Where were the auditors? Now that American International Group Inc. has admitted to a clutch of accounting improprieties and is mulling whether to restate its past results, an all-too-familiar question is emerging: Why didn't the auditor catch what was going on?

Were misdoings hidden from AIG's longtime auditing firm, PricewaterhouseCoopers, or did the firm turn a blind eye to problems it should have seen? Indeed, some of the searing heat that has so far felled AIG Chief Executive Maurice R. "Hank" Greenberg and several other execs could soon scorch the $17.5 billion accounting giant. "I'm sure they will be under suspicion," says J. Edward Ketz, associate professor of accounting at Pennsylvania State University.

Because of its role as a dominant force in auditing and accounting for insurance companies, PricewaterhouseCoopers' work for the outfit is bound to get an especially close going-over from regulators and shareholders alike. Certainly, the outfits were close. PwC or its predecessor companies, such as Coopers & Lybrand, had done work for AIG going back more than 20 years. How deep were the ties? Recently ousted Chief Financial Officer Howard I. Smith, whom AIG fired for refusing to cooperate with investigators in the latest probes, had worked at Coopers & Lybrand for 19 years and was the head partner in its New York insurance practice before joining AIG in 1984.

More important, PwC was AIG's auditor through its long years of questionable dealings. AIG on Mar. 30 said that deals with a Barbados-based insurance company, for instance, may have been incorrectly accounted for over the past 14 years, because an AIG-affiliated company may have been secretly covering that insurer's losses. If AIG has to unwind its dealings with the Barbados company, it may be forced to take a big earnings hit. More recently, PwC appears to have dropped the ball on the now-notorious reinsurance deals between AIG and Berkshire Hathaway Inc.'s General Re Corp.

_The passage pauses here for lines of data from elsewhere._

-- pv_equiv track=rewrite | github.com/Hepaul7/CCGparser | pmb-5.1.0/src/ccg/get_lexicons.py | remove_features
-- ===== SOURCE A (Python) =====
-- def remove_features(input_str):
--     result = []
--     i = 0
--     while i < len(input_str):
--         if input_str[i:i+2] == "s:":
--             # Add just "s" and skip over the feature part until we hit a '/' or ')'
--             result.append("s")
--             i += 2  # Skip over "s:"
--             while i < len(input_str) and input_str[i] not in ['/','(',')', '\\']:
--                 i += 1
--         else:
--             result.append(input_str[i])
--             i += 1
--     return ''.join(result)
-- ===== SOURCE B (Python) =====
-- import re
--
-- def remove_features(input_str):
--     # One global regex substitution: "s:" plus the maximal following run of
--     # non-delimiter characters collapses to "s".
--     return re.sub(r's:[^/()\\]*', 's', input_str)
-- ===== Notes on version B (the rewrite author's own statement) =====
-- stated objective: faster
-- what changed: Replaced the hand-written index-walking loop with nested skip-while by a single global regex substitution (re.sub with the char class [^/()\\] mirroring the delimiter set), which runs in C instead of per-character Python bytecode.
import Mathlib
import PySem

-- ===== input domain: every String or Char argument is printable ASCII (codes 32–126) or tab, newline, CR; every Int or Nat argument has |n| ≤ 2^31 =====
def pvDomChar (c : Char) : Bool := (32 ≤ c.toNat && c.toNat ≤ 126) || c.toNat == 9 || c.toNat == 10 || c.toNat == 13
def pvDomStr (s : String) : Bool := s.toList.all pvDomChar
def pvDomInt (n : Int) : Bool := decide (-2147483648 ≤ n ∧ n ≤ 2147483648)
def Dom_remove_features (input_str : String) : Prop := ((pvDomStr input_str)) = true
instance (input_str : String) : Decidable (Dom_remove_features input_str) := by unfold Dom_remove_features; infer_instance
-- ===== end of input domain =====

-- B replaces A's hand-written index loop by one global regex substitution (idiomatic); exact equivalence proved.


-- the delimiter set ['/','(',')','\\'] shared by A's membership test and B's regex char class
def rfDelim (c : Char) : Bool := c = '/' || c = '(' || c = ')' || c = '\\'

-- ===== PORT A =====
-- inner while: `while i < len(s) and s[i] not in ['/','(',')','\\']: i += 1` — returns the new i
def rfA_skip (cs : List Char) (i : Nat) : Nat :=
  if h : i < cs.length then
    if rfDelim cs[i] then i
    else rfA_skip cs (i + 1)
  else i
termination_by cs.length - i

theorem rfA_skip_ge (cs : List Char) (i : Nat) : i ≤ rfA_skip cs i := by
  induction i using rfA_skip.induct cs with
  | case1 i h hc => rw [rfA_skip]; simp [h, hc]
  | case2 i h hc ih => rw [rfA_skip]; simp [h, hc]; omega
  | case3 i h => rw [rfA_skip]; simp [h]

-- outer while over index i with accumulator `result`
def rfA_go (cs : List Char) (i : Nat) (result : List String) : List String :=
  if h : i < cs.length then
    -- `input_str[i:i+2] == "s:"` — for 0 ≤ i ≤ len the slice is (cs.drop i).take 2 (exact)
    if (cs.drop i).take 2 = ['s', ':'] then
      rfA_go cs (rfA_skip cs (i + 2)) (result ++ ["s"])
    else
      rfA_go cs (i + 1) (result ++ [String.ofList [cs[i]]])
  else result
termination_by cs.length - i
decreasing_by
  · have := rfA_skip_ge cs (i + 2); omega
  · omega

def remove_features (input_str : String) : String :=
  PySem.Str.join "" (rfA_go input_str.toList 0 [])

-- ===== PORT B =====
-- Hand port of `re.sub(r's:[^/()\\]*', 's', input_str)`: a left-to-right, non-overlapping,
-- maximal-munch scan — exactly CPython re.sub's semantics for this pattern.
def rfB : List Char → List Char
  | 's' :: ':' :: rest => 's' :: rfB (rest.dropWhile (fun c => ! rfDelim c))
  | c :: rest => c :: rfB rest
  | [] => []
termination_by cs => cs.length
decreasing_by
  · have := List.length_dropWhile_le (fun c => ! rfDelim c) rest
    simp; omega
  · simp

def remove_features_alt (input_str : String) : String :=
  String.ofList (rfB input_str.toList)

-- ===== PRECONDITION & SPEC =====
def Spec_remove_features (input_str : String) (out : String) : Prop := out = remove_features_alt input_str
instance (input_str : String) (out : String) : Decidable (Spec_remove_features input_str out) := by unfold Spec_remove_features; infer_instance

-- ===== CLAIM (what is proved, stated in full; the proofs are below) =====
def Claim_equal_remove_features : Prop := ∀ (input_str : String), Dom_remove_features input_str → Spec_remove_features input_str (remove_features input_str)

-- ===== LEMMAS AND PROOFS =====

theorem rfB_cons (c : Char) (rest : List Char)
    (h : (c :: rest).take 2 ≠ ['s', ':']) : rfB (c :: rest) = c :: rfB rest := by
  cases rest with
  | nil => rw [rfB.eq_def]; split <;> simp_all
  | cons c2 r =>
    rw [rfB.eq_def]
    by_cases hc : c = 's'
    · by_cases hc2 : c2 = ':'
      · exact absurd (by simp [hc, hc2]) h
      · subst hc; simp [hc2]
    · simp [hc]

theorem join_nil_flatten (l : List (List Char)) : PySem.Chars.join [] l = l.flatten := by
  induction l with
  | nil => rfl
  | cons a t ih =>
    cases t with
    | nil => simp [PySem.Chars.join_singleton]
    | cons b t2 => rw [PySem.Chars.join_cons_cons]; simp [ih]

theorem rfA_skip_drop (cs : List Char) (j : Nat) :
    cs.drop (rfA_skip cs j) = (cs.drop j).dropWhile (fun c => ! rfDelim c) := by
  induction j using rfA_skip.induct cs with
  | case1 j h hc =>
    rw [rfA_skip, dif_pos h, if_pos hc]
    conv_rhs => rw [List.drop_eq_getElem_cons h]
    simp [List.dropWhile, hc]
  | case2 j h hc ih =>
    rw [rfA_skip, dif_pos h, if_neg hc, ih]
    conv_rhs => rw [List.drop_eq_getElem_cons h]
    simp only [Bool.not_eq_true] at hc
    simp [List.dropWhile, hc]
  | case3 j h =>
    rw [rfA_skip]
    simp only [not_lt] at h
    rw [dif_neg (by omega), List.drop_eq_nil_of_le h]
    rfl

theorem join_snoc (result : List String) (x : String) :
    PySem.Chars.join [] ((result ++ [x]).map String.toList)
      = PySem.Chars.join [] (result.map String.toList) ++ x.toList := by
  simp [join_nil_flatten]

theorem rfA_go_join (cs : List Char) (i : Nat) (result : List String) :
    PySem.Chars.join [] ((rfA_go cs i result).map String.toList)
      = PySem.Chars.join [] (result.map String.toList) ++ rfB (cs.drop i) := by
  induction i, result using rfA_go.induct cs with
  | case1 i result h hs ih =>
    rw [rfA_go, dif_pos h, if_pos hs, ih, join_snoc]
    have hdrop : cs.drop i = 's' :: ':' :: cs.drop (i + 2) := by
      conv_lhs => rw [← List.take_append_drop 2 (cs.drop i)]
      rw [hs, List.drop_drop]
      rfl
    rw [hdrop, rfB, rfA_skip_drop]
    simp
  | case2 i result h hs ih =>
    rw [rfA_go, dif_pos h, if_neg hs, ih, join_snoc]
    have hdrop : cs.drop i = cs[i] :: cs.drop (i + 1) := List.drop_eq_getElem_cons h
    rw [hdrop, rfB_cons _ _ (by rw [← hdrop]; exact hs)]
    simp
  | case3 i result h =>
    rw [rfA_go, dif_neg h]
    simp only [not_lt] at h
    rw [List.drop_eq_nil_of_le h]
    simp [rfB]

-- ===== VERDICT (by name: the statement is the Claim_ definition above) =====
theorem remove_features_spec : Claim_equal_remove_features := by
  intro input_str _
  unfold Spec_remove_features remove_features remove_features_alt
  apply String.ext
  rw [PySem.Str.toList_join]
  have he : ("" : String).toList = ([] : List Char) := by simp
  rw [he, rfA_go_join]
  simp [PySem.Chars.join_nil]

In those deals, General Re transferred $500 million in anticipated claims and premiums to AIG. At issue for PwC: Did the auditor do its job by verifying that AIG was assuming risk on claims beyond the $500 million, thus allowing AIG to account for the deal as insurance? That's Accounting 101 in any reinsurance transaction. But the company itself now admits the business should have been accounted for as a deposit rather than as insurance. "The auditor obviously should really stop and think about this because the transaction really doesn't pass the smell test," says Penn State's Ketz.

In its statement, AIG has admitted that some of the paperwork associated with the deals was improper -- but it's not clear whether the deals were illegal or how much PwC was told about them. AIG says much of the information only recently came to light. And PwC could have been duped or denied information. But given PWC's long-standing relationship with AIG, the thoroughness of its auditing over many years will surely come under question. "These seem like things you'd expect an auditor to look at," says New York attorney Gerald H. Silk, a plaintiffs' lawyer whose firm has brought cases against Arthur Andersen and other big auditing firms. "There are sufficient red flags." PwC declined comment, citing client confidentiality requirements, although the firm is said to be cooperating with investigators.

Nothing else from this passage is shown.